Pricing and AI Demand

Is AI demand being inflated by cheap subscription pricing?

The host cites criticism that AI companies may be overstating demand because users have been able to do enormous amounts of work on flat-rate plans.

Shevelenko’s answer:

  • Perplexity has not subsidized paying users in the same way.
  • The company is moving toward a usage-based model for computer tasks.

His analogy:

  • AI may end up looking like Costco:
    • you pay for membership,
    • then pay more for what you consume,
    • and different users spend differently based on need.

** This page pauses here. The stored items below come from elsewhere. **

-- pv_equiv track=rewrite | github.com/fulaibaowang/RAG-scripts | evidence/snippet_rerank.py | _chunk_ce_items
-- ===== SOURCE A (Python) =====
-- import math
-- from typing import Dict, List, Optional, Sequence, Tuple
--
-- def _chunk_ce_items(
--     items: List[Tuple[str, List[Tuple[str, int, str]]]],
--     n: int,
-- ) -> List[List[Tuple[str, List[Tuple[str, int, str]]]]]:
--     """Split (qid, win_list) items into n chunks for multi-GPU."""
--     if n <= 1:
--         return [items]
--     chunk_size = max(1, math.ceil(len(items) / n))
--     return [
--         items[i * chunk_size : (i + 1) * chunk_size]
--         for i in range(n)
--         if items[i * chunk_size : (i + 1) * chunk_size]
--     ]
-- ===== SOURCE B (Python) =====
-- import math
-- from typing import Dict, List, Optional, Sequence, Tuple
--
-- def _chunk_ce_items(
--     items: List[Tuple[str, List[Tuple[str, int, str]]]],
--     n: int,
-- ) -> List[List[Tuple[str, List[Tuple[str, int, str]]]]]:
--     """Split (qid, win_list) items into n chunks for multi-GPU."""
--     if n <= 1:
--         return [items]
--     chunk_size = max(1, math.ceil(len(items) / n))
--     result = []
--     for idx, item in enumerate(items):
--         if idx % chunk_size == 0:
--             result.append([])
--         result[-1].append(item)
--     return result
-- ===== Notes on version B (the rewrite author's own statement) =====
-- stated objective: faster
-- what changed: Replaces the per-chunk-index slicing comprehension (one slice per i in range(n), empty slices filtered out) by a single element-wise pass that opens a fresh bucket whenever idx % chunk_size == 0 and appends each item to the current bucket.
import Mathlib
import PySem

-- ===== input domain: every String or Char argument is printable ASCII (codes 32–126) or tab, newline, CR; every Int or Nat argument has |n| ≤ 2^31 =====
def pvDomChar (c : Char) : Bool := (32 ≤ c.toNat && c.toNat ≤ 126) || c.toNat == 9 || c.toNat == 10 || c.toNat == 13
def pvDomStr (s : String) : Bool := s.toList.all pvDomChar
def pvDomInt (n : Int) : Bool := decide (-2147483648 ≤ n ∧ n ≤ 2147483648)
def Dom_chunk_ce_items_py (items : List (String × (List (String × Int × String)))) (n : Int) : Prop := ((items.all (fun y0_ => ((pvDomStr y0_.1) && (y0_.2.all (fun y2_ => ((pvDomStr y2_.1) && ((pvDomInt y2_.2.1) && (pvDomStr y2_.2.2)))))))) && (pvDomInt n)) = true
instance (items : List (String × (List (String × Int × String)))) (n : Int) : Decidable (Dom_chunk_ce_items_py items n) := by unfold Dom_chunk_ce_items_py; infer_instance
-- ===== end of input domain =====

-- B replaces A's per-chunk-index slicing comprehension by a single element-wise pass that opens a bucket whenever idx % chunk_size == 0 (objective: alternative decomposition).

-- ===== PORT A =====
-- math.ceil(len(items)/n) ported as the exact integer ceiling -((-len)//n); exact here since
-- a real list length is far below 2^52, where float division could perturb the ceiling.
def chunk_ce_items_py (items : List (String × (List (String × Int × String)))) (n : Int) : List (List (String × (List (String × Int × String)))) :=
  if n ≤ 1 then [items]
  else
    let cs : Int := max 1 (-(PySem.Int.floordiv (-(items.length : Int)) n))
    -- [items[i*cs:(i+1)*cs] for i in range(n) if items[i*cs:(i+1)*cs]]
    (PySem.List.pyRange 0 n 1).foldl
      (fun acc i =>
        if PySem.List.slice items (some (i * cs)) (some ((i + 1) * cs)) ≠ [] then
          acc ++ [PySem.List.slice items (some (i * cs)) (some ((i + 1) * cs))]
        else acc) []

-- ===== PORT B =====
-- The loop body of B: if idx % chunk_size == 0: result.append([]); result[-1].append(item).
-- result[-1].append(item) replaces the last bucket; whenever it runs, result is nonempty
-- (idx = 0 opened a bucket first), so getLast?.getD [] is exact on every reachable state.
def pvStep {α : Type} (cs : Int) (result : List (List α)) (p : Int × α) : List (List α) :=
  let result := if PySem.Int.mod p.1 cs == 0 then result ++ [[]] else result
  result.dropLast ++ [(result.getLast?.getD []) ++ [p.2]]

def chunk_ce_items_py_alt (items : List (String × (List (String × Int × String)))) (n : Int) : List (List (String × (List (String × Int × String)))) :=
  if n ≤ 1 then [items]
  else
    let cs : Int := max 1 (-(PySem.Int.floordiv (-(items.length : Int)) n))
    (PySem.List.enumerate items 0).foldl (pvStep cs) []

-- ===== PRECONDITION & SPEC =====
def Spec_chunk_ce_items_py (items : List (String × (List (String × Int × String)))) (n : Int) (out : List (List (String × (List (String × Int × String))))) : Prop := out = chunk_ce_items_py_alt items n
instance (items : List (String × (List (String × Int × String)))) (n : Int) (out : List (List (String × (List (String × Int × String))))) : Decidable (Spec_chunk_ce_items_py items n out) := by unfold Spec_chunk_ce_items_py; infer_instance

-- ===== CLAIM (what is proved, stated in full; the proofs are below) =====
def Claim_equal_chunk_ce_items_py : Prop := ∀ (items : List (String × (List (String × Int × String)))) (n : Int), Dom_chunk_ce_items_py items n → Spec_chunk_ce_items_py items n (chunk_ce_items_py items n)

-- ===== LEMMAS AND PROOFS =====

-- Common reference form: chunks of size cs, first to last.
def pvChunksOf {α : Type} (cs : Nat) (l : List α) : List (List α) :=
  if _h : l = [] ∨ cs = 0 then [] else l.take cs :: pvChunksOf cs (l.drop cs)
termination_by l.length
decreasing_by
  rcases l with _ | ⟨x, t⟩
  · simp at _h
  · push_neg at _h
    simp only [List.length_drop, List.length_cons]
    omega

theorem pv_chunksOf_nil {α : Type} (cs : Nat) : pvChunksOf cs ([] : List α) = [] := by
  rw [pvChunksOf]; simp

theorem pv_foldl_id {α β : Type} (l : List β) (a : α) : l.foldl (fun a _ => a) a = a := by
  induction l generalizing a with
  | nil => rfl
  | cons x xs ih => simp only [List.foldl_cons]; exact ih a

-- A's fold over range m of slices (Nat form) equals pvChunksOf.
theorem pv_fold_slices {α : Type} (cs : Nat) (hcs : 1 ≤ cs) :
    ∀ (m : Nat) (l : List α) (acc : List (List α)), l.length ≤ m * cs →
    (List.range m).foldl
      (fun acc k => if (l.drop (k * cs)).take cs ≠ [] then acc ++ [(l.drop (k * cs)).take cs] else acc)
      acc = acc ++ pvChunksOf cs l := by
  intro m
  induction m with
  | zero =>
    intro l acc h
    have hnil : l = [] := List.eq_nil_of_length_eq_zero (by omega)
    subst hnil
    simp [pv_chunksOf_nil]
  | succ m ih =>
    intro l acc h
    by_cases hl : l = []
    · subst hl
      have hfn : (fun (acc : List (List α)) (k : Nat) =>
          if (List.drop (k * cs) ([] : List α)).take cs ≠ [] then
            acc ++ [(List.drop (k * cs) ([] : List α)).take cs] else acc)
          = fun (acc : List (List α)) (_ : Nat) => acc := by
        funext a k
        simp
      rw [hfn, pv_foldl_id, pv_chunksOf_nil, List.append_nil]
    · rw [List.range_succ_eq_map]
      simp only [List.foldl_cons, List.foldl_map, Nat.zero_mul, List.drop_zero]
      have hhead : l.take cs ≠ [] := by
        simp only [ne_eq, List.take_eq_nil_iff]
        push_neg
        exact ⟨by omega, hl⟩
      rw [if_pos hhead]
      have hfold :
          (List.range m).foldl
            (fun acc k => if (l.drop (Nat.succ k * cs)).take cs ≠ [] then acc ++ [(l.drop (Nat.succ k * cs)).take cs] else acc)
            (acc ++ [l.take cs])
          = (List.range m).foldl
            (fun acc k => if ((l.drop cs).drop (k * cs)).take cs ≠ [] then acc ++ [((l.drop cs).drop (k * cs)).take cs] else acc)
            (acc ++ [l.take cs]) := by
        congr 1
        funext a k
        have h1 : (l.drop cs).drop (k * cs) = l.drop (Nat.succ k * cs) := by
          rw [List.drop_drop]
          congr 1
          simp only [Nat.succ_eq_add_one]
          ring
        rw [h1]
      rw [hfold, ih (l.drop cs) (acc ++ [l.take cs]) (by
        simp only [List.length_drop]
        have hh : (m + 1) * cs = m * cs + cs := by ring
        omega)]
      have hcond : ¬(l = [] ∨ cs = 0) := by push_neg; exact ⟨hl, by omega⟩
      conv_rhs => rw [pvChunksOf]
      rw [dif_neg hcond]
      simp

-- B's step only depends on the index modulo cs.
theorem pv_step_shift {α : Type} (cs : Int) (hcs : 1 ≤ cs) (s : Int) (x : α) (acc : List (List α)) :
    pvStep cs acc (s + cs, x) = pvStep cs acc (s, x) := by
  have hm : PySem.Int.mod (s + cs) cs = PySem.Int.mod s cs := by
    rw [PySem.Int.mod_eq_emod_of_pos (by omega), PySem.Int.mod_eq_emod_of_pos (by omega),
      Int.add_emod_right]
  simp only [pvStep, hm]

theorem pv_fold_shift {α : Type} (cs : Int) (hcs : 1 ≤ cs) :
    ∀ (l : List α) (s : Int) (acc : List (List α)),
    (PySem.List.enumerate l (s + cs)).foldl (pvStep cs) acc
      = (PySem.List.enumerate l s).foldl (pvStep cs) acc := by
  intro l
  induction l with
  | nil => intro s acc; simp [PySem.List.enumerate_nil]
  | cons x xs ih =>
    intro s acc
    simp only [PySem.List.enumerate_cons, List.foldl_cons]
    rw [pv_step_shift cs hcs s x acc]
    have h1 : s + cs + 1 = (s + 1) + cs := by ring
    rw [h1]
    exact ih (s + 1) _

-- Filling the current bucket: indices j, j+1, …, all strictly between 0 and cs.
theorem pv_fold_fill {α : Type} (cs : Int) :
    ∀ (l : List α) (j : Int) (acc : List (List α)) (b : List α),
    1 ≤ j → j + l.length ≤ cs →
    (PySem.List.enumerate l j).foldl (pvStep cs) (acc ++ [b]) = acc ++ [b ++ l] := by
  intro l
  induction l with
  | nil => intro j acc b _ _; simp [PySem.List.enumerate_nil]
  | cons x xs ih =>
    intro j acc b h1 h2
    simp only [List.length_cons] at h2
    have hj : j < cs := by push_cast at h2; omega
    have hmod : (PySem.Int.mod j cs == 0) = false := by
      rw [PySem.Int.mod_eq_emod_of_pos (by omega)]
      have he : j % cs = j := Int.emod_eq_of_lt (by omega) hj
      rw [he]
      simp only [beq_eq_false_iff_ne, ne_eq]
      omega
    simp only [PySem.List.enumerate_cons, List.foldl_cons]
    have hstep : pvStep cs (acc ++ [b]) (j, x) = acc ++ [b ++ [x]] := by
      simp [pvStep, hmod, List.dropLast_concat]
    rw [hstep]
    have hrec := ih (j + 1) acc (b ++ [x]) (by omega) (by push_cast at h2 ⊢; omega)
    rw [hrec]
    simp

-- B's single pass equals pvChunksOf.
theorem pv_fold_enum {α : Type} (cs : Int) (hcs : 1 ≤ cs) :
    ∀ (l : List α) (acc : List (List α)),
    (PySem.List.enumerate l 0).foldl (pvStep cs) acc = acc ++ pvChunksOf cs.toNat l := by
  have hc0 : (cs.toNat : Int) = cs := Int.toNat_of_nonneg (by omega)
  obtain ⟨c', hc'⟩ : ∃ c', cs.toNat = c' + 1 := ⟨cs.toNat - 1, by omega⟩
  suffices H : ∀ (m : Nat) (l : List α), l.length ≤ m → ∀ acc,
      (PySem.List.enumerate l 0).foldl (pvStep cs) acc = acc ++ pvChunksOf cs.toNat l by
    intro l acc; exact H l.length l le_rfl acc
  intro m
  induction m with
  | zero =>
    intro l hlen acc
    have hnil : l = [] := List.eq_nil_of_length_eq_zero (by omega)
    subst hnil
    simp [PySem.List.enumerate_nil, pv_chunksOf_nil]
  | succ m ih =>
    intro l hlen acc
    rcases l with _ | ⟨x, xs⟩
    · simp [PySem.List.enumerate_nil, pv_chunksOf_nil]
    · simp only [List.length_cons] at hlen
      simp only [PySem.List.enumerate_cons, List.foldl_cons, zero_add]
      have hmod0 : (PySem.Int.mod 0 cs == 0) = true := by
        rw [PySem.Int.mod_eq_emod_of_pos (by omega)]
        simp
      have hstep0 : pvStep cs acc (0, x) = acc ++ [[x]] := by
        simp [pvStep, hmod0]
      rw [hstep0]
      have hsplit : xs = xs.take c' ++ xs.drop c' := (List.take_append_drop c' xs).symm
      rw [hsplit, PySem.List.enumerate_append, List.foldl_append]
      have hfill : (PySem.List.enumerate (xs.take c') 1).foldl (pvStep cs) (acc ++ [[x]])
          = acc ++ [[x] ++ xs.take c'] := by
        apply pv_fold_fill
        · omega
        · have hlt : (xs.take c').length ≤ c' := by simp [List.length_take]
          have : ((c' + 1 : Nat) : Int) = cs := by rw [← hc']; exact hc0
          push_cast at this ⊢
          omega
      rw [hfill]
      by_cases hr : xs.drop c' = []
      · rw [hr]
        simp only [PySem.List.enumerate_nil, List.foldl_nil]
        rw [hc']
        conv_rhs => rw [pvChunksOf]
        rw [dif_neg (by simp)]
        have h1 : ((xs.take c' ++ ([] : List α))).take c' = xs.take c' := by
          simp [List.take_take]
        have h2 : ((xs.take c' ++ ([] : List α))).drop c' = [] := by
          simp only [List.append_nil]
          exact List.drop_eq_nil_of_le (by simp [List.length_take])
        rw [List.take_succ_cons, List.drop_succ_cons, h1, h2, pv_chunksOf_nil]
        simp
      · have hxs : c' ≤ xs.length := by
          by_contra hlt
          push_neg at hlt
          exact hr (List.drop_eq_nil_of_le (by omega))
        have hlen' : (xs.take c').length = c' := by
          simp [List.length_take]
          omega
        have hidx : (1 : Int) + ((xs.take c').length : Int) = 0 + cs := by
          rw [hlen']
          have : ((c' + 1 : Nat) : Int) = cs := by rw [← hc']; exact hc0
          push_cast at this ⊢
          omega
        rw [hidx, pv_fold_shift cs hcs]
        rw [ih (xs.drop c') (by simp only [List.length_drop]; omega) (acc ++ [[x] ++ xs.take c'])]
        rw [hc']
        conv_rhs => rw [pvChunksOf]
        rw [dif_neg (by simp)]
        have h1 : (xs.take c' ++ xs.drop c').take c' = xs.take c' := by
          rw [List.take_append_drop]
        have h2 : (xs.take c' ++ xs.drop c').drop c' = xs.drop c' := by
          rw [List.take_append_drop]
        rw [List.take_succ_cons, List.drop_succ_cons, h1, h2]
        simp

-- ===== VERDICT (by name: the statement is the Claim_ definition above) =====
theorem chunk_ce_items_py_spec : Claim_equal_chunk_ce_items_py := by
  intro items n _hdom
  unfold Spec_chunk_ce_items_py
  by_cases hn : n ≤ 1
  · simp [chunk_ce_items_py, chunk_ce_items_py_alt, hn]
  · simp only [chunk_ce_items_py, chunk_ce_items_py_alt, if_neg hn]
    push_neg at hn
    set cs : Int := max 1 (-(PySem.Int.floordiv (-(items.length : Int)) n)) with hcsdef
    have hcs1 : 1 ≤ cs := le_max_left _ _
    have hc0 : (cs.toNat : Int) = cs := Int.toNat_of_nonneg (by omega)
    have hle : (items.length : Int) ≤ (-(PySem.Int.floordiv (-(items.length : Int)) n)) * n :=
      ((PySem.Int.neg_floordiv_neg_eq_iff_of_pos (by omega)).mp rfl).2
    have hbound : items.length ≤ n.toNat * cs.toNat := by
      have hqcs : (-(PySem.Int.floordiv (-(items.length : Int)) n)) ≤ cs := le_max_right _ _
      have hmul : (-(PySem.Int.floordiv (-(items.length : Int)) n)) * n ≤ cs * n :=
        mul_le_mul_of_nonneg_right hqcs (by omega)
      have hn0 : ((n.toNat : Int)) = n := Int.toNat_of_nonneg (by omega)
      have h3 : (items.length : Int) ≤ ((n.toNat * cs.toNat : Nat) : Int) := by
        push_cast [hc0, hn0]
        calc (items.length : Int) ≤ _ := hle
          _ ≤ cs * n := hmul
          _ = n * cs := by ring
      exact_mod_cast h3
    rw [pv_fold_enum cs hcs1 items []]
    rw [PySem.List.pyRange_one]
    simp only [sub_zero, List.foldl_map, zero_add]
    have hA : (List.range n.toNat).foldl
        (fun acc k => if PySem.List.slice items (some ((k : Nat) * cs)) (some (((k : Nat) + 1) * cs)) ≠ [] then
            acc ++ [PySem.List.slice items (some ((k : Nat) * cs)) (some (((k : Nat) + 1) * cs))]
          else acc) []
        = (List.range n.toNat).foldl
        (fun acc k => if (items.drop (k * cs.toNat)).take cs.toNat ≠ [] then
            acc ++ [(items.drop (k * cs.toNat)).take cs.toNat] else acc) [] := by
      congr 1
      funext a k
      have e1 : ((k : Nat) : Int) * cs = ((k * cs.toNat : Nat) : Int) := by
        push_cast [hc0]; ring
      have e2 : (((k : Nat) : Int) + 1) * cs = ((k * cs.toNat + cs.toNat : Nat) : Int) := by
        push_cast [hc0]; ring
      rw [e1, e2, PySem.List.slice_natCast]
      simp [Nat.add_sub_cancel_left]
    rw [hA, pv_fold_slices cs.toNat (by omega) n.toNat items [] hbound]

He thinks this is a more honest way to price AI because:

  • some tasks are cheap,
  • others are very expensive,
  • and a single unlimited plan can’t reflect that reality.

Perplexity’s operating philosophy

Lean team, high velocity

Shevelenko says Perplexity has stayed lean:

  • ARR grew about 5x,
  • while headcount grew only about 34%,
  • with roughly 300 employees.

His message to other companies:

  • the world is changing too fast for bloated org structures,
  • agility and fast decision-making are the only sustainable response,
  • and companies must be willing to revisit assumptions quickly.

The central lesson

He closes with a strong belief that:

  • the future belongs to people and companies with high agency,
  • AI is about amplifying human judgment, not replacing it,
  • and the most valuable workers will be the ones who know how to direct AI systems effectively.

Notable Ideas and Quotes

  • “We all just got 100 employees.”
  • AI is shifting from instructions to objectives.
  • The constraint on AI adoption is not just capability, but human curiosity.
  • The real moat is a combination of:
    • model orchestration,
    • accuracy/grounding,
    • and usability.

Bottom Line

This episode is a strong defense of the idea that AI agents are not just hype—they represent a meaningful shift in how software gets used, priced, and built. Dmitry Shevelenko’s thesis is that the most durable AI products will be the ones that help people do economically valuable work, not just chat or generate novelty content. Perplexity’s bet is that the future belongs to multi-model, accuracy-first, workflow-driven AI that behaves less like a chatbot and more like a digital employee.